══ Dataset content

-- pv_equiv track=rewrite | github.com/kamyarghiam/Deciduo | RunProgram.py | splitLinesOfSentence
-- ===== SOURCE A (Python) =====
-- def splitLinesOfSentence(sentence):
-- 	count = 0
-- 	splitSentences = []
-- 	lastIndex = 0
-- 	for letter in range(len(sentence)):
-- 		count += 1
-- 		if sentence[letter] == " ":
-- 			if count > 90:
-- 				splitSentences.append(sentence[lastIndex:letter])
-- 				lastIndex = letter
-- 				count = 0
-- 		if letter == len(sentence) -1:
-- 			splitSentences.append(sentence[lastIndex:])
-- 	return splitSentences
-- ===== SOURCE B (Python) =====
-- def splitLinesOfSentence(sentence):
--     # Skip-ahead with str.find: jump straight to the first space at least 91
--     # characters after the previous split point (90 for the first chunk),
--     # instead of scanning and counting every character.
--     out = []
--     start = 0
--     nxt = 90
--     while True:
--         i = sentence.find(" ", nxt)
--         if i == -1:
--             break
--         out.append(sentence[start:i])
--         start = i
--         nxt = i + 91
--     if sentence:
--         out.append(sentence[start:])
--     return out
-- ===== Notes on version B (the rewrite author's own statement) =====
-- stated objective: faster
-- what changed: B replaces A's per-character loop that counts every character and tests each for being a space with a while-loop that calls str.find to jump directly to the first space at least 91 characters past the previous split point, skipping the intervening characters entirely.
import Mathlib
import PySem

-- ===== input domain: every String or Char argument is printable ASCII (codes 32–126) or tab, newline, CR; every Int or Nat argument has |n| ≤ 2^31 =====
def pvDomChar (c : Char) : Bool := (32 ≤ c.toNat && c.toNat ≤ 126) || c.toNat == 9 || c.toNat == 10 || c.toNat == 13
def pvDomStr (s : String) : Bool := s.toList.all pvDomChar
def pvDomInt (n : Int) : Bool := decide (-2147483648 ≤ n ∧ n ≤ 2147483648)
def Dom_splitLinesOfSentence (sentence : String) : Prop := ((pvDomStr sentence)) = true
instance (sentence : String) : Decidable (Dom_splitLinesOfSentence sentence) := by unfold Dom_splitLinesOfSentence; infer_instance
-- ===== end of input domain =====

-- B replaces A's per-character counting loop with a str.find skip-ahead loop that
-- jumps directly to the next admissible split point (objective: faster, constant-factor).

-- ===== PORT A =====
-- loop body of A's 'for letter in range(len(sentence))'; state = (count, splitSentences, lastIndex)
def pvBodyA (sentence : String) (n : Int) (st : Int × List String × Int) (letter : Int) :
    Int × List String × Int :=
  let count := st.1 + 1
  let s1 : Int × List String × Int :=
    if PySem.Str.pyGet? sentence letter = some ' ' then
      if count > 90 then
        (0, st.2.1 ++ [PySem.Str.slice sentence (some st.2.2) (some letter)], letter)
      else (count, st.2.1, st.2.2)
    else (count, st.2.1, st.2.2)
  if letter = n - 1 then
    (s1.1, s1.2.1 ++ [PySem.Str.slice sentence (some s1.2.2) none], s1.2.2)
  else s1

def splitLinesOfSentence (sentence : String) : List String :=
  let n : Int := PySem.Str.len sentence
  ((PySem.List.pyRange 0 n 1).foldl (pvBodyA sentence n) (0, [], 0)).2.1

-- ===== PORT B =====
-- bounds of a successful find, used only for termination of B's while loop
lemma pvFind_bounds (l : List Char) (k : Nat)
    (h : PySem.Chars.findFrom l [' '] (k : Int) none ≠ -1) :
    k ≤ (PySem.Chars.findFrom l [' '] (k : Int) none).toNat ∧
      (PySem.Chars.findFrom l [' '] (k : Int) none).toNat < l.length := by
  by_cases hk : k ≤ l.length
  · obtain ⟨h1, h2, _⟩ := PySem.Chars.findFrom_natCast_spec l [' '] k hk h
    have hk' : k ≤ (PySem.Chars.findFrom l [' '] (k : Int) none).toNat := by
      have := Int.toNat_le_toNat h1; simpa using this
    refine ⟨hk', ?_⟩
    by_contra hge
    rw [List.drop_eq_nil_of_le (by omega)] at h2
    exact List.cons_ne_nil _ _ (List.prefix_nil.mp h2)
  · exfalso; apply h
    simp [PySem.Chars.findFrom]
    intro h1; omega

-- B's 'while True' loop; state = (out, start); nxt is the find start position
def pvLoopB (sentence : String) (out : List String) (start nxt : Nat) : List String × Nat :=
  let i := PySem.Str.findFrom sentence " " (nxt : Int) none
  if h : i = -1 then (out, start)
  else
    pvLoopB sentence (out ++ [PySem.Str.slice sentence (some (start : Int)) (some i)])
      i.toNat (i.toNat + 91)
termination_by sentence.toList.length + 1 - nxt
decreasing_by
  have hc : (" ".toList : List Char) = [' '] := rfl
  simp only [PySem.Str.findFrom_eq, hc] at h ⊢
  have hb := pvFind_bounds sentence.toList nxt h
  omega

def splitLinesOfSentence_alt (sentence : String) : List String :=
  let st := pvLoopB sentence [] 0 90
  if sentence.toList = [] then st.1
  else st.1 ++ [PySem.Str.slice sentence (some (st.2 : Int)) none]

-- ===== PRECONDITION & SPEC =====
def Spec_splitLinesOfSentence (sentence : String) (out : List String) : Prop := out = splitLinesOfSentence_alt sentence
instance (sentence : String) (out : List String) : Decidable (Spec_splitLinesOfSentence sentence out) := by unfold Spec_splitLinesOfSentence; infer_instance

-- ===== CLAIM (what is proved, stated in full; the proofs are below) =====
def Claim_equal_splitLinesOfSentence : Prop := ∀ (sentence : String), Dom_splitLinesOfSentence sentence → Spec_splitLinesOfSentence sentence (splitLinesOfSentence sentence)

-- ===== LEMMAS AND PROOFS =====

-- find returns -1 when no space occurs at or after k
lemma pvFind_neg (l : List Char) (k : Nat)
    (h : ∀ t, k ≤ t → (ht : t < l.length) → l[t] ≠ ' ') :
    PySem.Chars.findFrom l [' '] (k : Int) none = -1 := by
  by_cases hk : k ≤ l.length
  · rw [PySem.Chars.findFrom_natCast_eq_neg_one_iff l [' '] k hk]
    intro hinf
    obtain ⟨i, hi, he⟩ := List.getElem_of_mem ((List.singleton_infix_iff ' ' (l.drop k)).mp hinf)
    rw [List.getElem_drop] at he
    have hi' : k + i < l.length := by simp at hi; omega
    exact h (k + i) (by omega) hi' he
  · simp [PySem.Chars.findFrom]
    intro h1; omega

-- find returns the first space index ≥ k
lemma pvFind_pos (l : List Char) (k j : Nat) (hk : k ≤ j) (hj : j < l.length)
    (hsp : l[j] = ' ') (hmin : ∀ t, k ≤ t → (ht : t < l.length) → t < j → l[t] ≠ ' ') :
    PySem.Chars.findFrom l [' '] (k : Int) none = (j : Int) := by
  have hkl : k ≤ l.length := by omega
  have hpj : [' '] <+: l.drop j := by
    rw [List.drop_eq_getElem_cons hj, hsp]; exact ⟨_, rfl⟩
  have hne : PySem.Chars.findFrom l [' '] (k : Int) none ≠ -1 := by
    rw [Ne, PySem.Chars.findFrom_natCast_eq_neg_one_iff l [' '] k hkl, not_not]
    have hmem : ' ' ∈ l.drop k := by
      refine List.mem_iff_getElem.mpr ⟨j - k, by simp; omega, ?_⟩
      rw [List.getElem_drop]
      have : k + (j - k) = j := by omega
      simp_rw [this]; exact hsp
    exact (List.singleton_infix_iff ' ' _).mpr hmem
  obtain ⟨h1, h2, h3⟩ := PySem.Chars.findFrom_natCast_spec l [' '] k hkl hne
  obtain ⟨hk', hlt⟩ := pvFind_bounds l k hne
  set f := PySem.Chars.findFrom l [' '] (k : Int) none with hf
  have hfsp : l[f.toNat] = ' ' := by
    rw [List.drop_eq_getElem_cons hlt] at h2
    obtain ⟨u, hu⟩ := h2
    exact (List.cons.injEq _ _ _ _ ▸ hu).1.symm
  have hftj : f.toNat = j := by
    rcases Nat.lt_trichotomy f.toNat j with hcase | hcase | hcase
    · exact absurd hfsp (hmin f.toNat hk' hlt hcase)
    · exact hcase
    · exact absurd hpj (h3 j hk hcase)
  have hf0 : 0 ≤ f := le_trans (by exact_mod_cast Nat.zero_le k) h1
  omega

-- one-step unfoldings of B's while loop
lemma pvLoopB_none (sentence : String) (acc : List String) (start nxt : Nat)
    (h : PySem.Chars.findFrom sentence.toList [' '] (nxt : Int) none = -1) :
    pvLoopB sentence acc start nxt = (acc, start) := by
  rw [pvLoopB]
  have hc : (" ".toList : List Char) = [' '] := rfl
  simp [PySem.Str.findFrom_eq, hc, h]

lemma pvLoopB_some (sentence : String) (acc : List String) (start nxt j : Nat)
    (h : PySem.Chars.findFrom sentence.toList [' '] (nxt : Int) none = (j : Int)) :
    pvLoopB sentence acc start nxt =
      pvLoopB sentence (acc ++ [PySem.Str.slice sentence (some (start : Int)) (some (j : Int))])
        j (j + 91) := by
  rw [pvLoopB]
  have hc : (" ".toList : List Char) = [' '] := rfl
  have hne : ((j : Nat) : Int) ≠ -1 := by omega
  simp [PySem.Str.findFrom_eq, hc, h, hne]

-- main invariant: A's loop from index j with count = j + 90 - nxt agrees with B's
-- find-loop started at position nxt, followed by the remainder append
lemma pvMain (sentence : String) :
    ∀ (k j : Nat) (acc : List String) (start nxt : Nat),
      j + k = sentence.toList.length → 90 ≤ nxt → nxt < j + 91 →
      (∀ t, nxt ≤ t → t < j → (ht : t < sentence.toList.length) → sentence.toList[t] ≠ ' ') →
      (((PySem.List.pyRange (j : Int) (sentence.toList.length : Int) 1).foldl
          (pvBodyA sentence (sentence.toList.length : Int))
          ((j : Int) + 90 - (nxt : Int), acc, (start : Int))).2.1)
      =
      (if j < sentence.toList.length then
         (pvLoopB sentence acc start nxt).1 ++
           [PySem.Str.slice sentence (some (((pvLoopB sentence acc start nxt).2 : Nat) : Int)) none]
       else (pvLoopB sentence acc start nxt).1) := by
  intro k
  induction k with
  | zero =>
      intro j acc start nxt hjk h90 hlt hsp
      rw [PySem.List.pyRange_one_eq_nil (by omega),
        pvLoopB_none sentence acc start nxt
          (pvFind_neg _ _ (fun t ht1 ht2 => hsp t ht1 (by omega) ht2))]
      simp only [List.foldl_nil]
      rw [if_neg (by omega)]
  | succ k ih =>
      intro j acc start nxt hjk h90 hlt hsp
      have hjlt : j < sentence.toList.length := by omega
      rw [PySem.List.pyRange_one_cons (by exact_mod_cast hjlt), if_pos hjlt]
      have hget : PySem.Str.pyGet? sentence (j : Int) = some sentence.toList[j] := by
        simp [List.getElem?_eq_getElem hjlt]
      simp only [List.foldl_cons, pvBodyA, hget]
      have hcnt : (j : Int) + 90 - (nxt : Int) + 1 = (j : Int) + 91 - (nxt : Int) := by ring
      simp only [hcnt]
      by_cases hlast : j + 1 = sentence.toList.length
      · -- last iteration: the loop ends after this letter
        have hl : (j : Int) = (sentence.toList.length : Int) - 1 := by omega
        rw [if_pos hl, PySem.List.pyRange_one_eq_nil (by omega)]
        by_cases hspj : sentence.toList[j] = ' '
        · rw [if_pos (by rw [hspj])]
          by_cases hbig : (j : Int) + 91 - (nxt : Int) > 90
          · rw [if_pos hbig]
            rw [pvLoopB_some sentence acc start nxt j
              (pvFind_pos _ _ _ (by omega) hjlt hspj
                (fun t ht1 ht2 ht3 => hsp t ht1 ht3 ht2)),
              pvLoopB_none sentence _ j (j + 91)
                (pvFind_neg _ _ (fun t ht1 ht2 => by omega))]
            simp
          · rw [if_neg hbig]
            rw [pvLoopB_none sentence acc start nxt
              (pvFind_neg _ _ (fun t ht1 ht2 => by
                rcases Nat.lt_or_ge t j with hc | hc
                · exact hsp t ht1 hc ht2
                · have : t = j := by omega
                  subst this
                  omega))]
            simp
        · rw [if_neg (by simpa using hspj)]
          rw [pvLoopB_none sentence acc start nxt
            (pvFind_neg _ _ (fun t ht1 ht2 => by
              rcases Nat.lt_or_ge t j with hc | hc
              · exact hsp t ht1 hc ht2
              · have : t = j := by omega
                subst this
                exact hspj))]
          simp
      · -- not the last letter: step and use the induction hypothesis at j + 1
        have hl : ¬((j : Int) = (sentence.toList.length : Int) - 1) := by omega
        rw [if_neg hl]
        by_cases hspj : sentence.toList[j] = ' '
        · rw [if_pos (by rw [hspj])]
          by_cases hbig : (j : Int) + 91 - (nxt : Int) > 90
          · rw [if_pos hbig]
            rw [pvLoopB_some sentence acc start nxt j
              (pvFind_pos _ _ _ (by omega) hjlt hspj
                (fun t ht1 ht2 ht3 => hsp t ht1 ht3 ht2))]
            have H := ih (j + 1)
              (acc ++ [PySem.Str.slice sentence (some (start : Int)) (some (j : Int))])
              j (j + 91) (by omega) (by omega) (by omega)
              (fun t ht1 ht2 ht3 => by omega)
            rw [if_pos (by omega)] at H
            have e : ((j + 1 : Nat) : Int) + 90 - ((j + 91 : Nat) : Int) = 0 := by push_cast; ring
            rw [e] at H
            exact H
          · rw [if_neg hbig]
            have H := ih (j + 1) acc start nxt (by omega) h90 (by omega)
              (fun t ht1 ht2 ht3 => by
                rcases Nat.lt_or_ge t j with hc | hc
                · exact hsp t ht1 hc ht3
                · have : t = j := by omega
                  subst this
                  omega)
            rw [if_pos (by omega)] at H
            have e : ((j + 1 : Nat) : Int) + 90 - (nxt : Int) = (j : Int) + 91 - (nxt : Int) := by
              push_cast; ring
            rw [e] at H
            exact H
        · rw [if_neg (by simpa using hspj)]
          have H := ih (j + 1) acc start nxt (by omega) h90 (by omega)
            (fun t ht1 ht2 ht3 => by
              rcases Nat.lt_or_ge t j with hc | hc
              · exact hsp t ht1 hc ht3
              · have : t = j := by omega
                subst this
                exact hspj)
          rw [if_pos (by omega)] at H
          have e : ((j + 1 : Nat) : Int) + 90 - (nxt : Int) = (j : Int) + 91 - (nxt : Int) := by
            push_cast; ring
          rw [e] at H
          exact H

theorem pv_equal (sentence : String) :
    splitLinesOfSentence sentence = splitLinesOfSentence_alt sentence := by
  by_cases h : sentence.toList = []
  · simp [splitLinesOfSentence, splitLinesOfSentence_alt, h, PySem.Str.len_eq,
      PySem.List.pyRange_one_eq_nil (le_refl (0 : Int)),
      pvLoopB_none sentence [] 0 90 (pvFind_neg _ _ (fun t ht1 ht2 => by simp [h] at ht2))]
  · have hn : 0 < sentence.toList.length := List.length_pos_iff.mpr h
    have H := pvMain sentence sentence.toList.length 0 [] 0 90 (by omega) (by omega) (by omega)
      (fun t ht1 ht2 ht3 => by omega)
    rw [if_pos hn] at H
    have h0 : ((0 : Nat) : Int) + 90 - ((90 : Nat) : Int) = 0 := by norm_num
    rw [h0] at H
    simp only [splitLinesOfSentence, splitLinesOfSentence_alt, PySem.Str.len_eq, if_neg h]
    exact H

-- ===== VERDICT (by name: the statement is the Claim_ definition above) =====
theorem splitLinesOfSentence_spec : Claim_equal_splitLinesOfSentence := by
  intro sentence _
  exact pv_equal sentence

════
══ Dataset content

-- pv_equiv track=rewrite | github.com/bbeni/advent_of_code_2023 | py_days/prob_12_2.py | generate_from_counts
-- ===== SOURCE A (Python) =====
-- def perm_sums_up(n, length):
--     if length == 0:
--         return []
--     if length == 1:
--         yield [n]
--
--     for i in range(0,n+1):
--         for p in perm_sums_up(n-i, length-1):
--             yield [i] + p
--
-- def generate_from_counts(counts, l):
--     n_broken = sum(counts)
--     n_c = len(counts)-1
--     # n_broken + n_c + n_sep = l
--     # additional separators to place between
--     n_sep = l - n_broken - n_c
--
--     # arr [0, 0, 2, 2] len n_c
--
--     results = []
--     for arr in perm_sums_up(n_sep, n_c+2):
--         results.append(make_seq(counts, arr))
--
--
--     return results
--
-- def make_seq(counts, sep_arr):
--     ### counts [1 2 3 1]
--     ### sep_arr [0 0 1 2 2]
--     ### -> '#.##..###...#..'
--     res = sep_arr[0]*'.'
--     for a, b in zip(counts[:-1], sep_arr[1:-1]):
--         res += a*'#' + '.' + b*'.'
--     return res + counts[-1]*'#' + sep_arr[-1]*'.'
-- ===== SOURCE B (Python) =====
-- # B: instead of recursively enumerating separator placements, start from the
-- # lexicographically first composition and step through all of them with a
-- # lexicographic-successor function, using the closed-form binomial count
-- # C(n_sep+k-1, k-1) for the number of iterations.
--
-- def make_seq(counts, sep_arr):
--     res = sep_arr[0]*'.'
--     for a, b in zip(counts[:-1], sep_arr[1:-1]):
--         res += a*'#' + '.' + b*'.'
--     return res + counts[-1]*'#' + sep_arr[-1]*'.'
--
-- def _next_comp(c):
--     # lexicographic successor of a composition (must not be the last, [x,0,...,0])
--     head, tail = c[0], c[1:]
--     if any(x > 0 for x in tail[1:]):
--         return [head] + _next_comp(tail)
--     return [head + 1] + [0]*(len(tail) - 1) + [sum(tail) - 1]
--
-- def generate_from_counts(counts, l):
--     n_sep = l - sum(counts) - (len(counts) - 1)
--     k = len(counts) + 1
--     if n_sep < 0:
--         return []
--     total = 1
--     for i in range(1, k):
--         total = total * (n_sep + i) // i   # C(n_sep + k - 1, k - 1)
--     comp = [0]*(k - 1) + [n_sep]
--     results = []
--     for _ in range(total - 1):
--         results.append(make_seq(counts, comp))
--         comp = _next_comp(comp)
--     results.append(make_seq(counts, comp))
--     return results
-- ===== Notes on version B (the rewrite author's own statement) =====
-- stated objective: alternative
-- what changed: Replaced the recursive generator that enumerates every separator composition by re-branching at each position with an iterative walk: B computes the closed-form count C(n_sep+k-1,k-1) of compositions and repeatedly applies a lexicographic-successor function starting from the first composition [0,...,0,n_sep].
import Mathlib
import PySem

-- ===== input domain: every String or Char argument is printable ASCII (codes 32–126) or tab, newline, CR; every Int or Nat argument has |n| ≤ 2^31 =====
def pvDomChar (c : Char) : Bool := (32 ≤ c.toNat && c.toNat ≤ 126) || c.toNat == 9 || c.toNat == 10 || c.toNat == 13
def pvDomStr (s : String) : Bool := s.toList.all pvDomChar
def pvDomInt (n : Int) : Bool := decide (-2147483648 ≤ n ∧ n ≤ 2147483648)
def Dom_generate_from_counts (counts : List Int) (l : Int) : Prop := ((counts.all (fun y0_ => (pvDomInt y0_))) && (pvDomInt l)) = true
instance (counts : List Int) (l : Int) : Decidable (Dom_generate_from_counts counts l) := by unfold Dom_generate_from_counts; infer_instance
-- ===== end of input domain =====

════

Check each line above for "ahead" and give the number of lines that match, nothing more.

2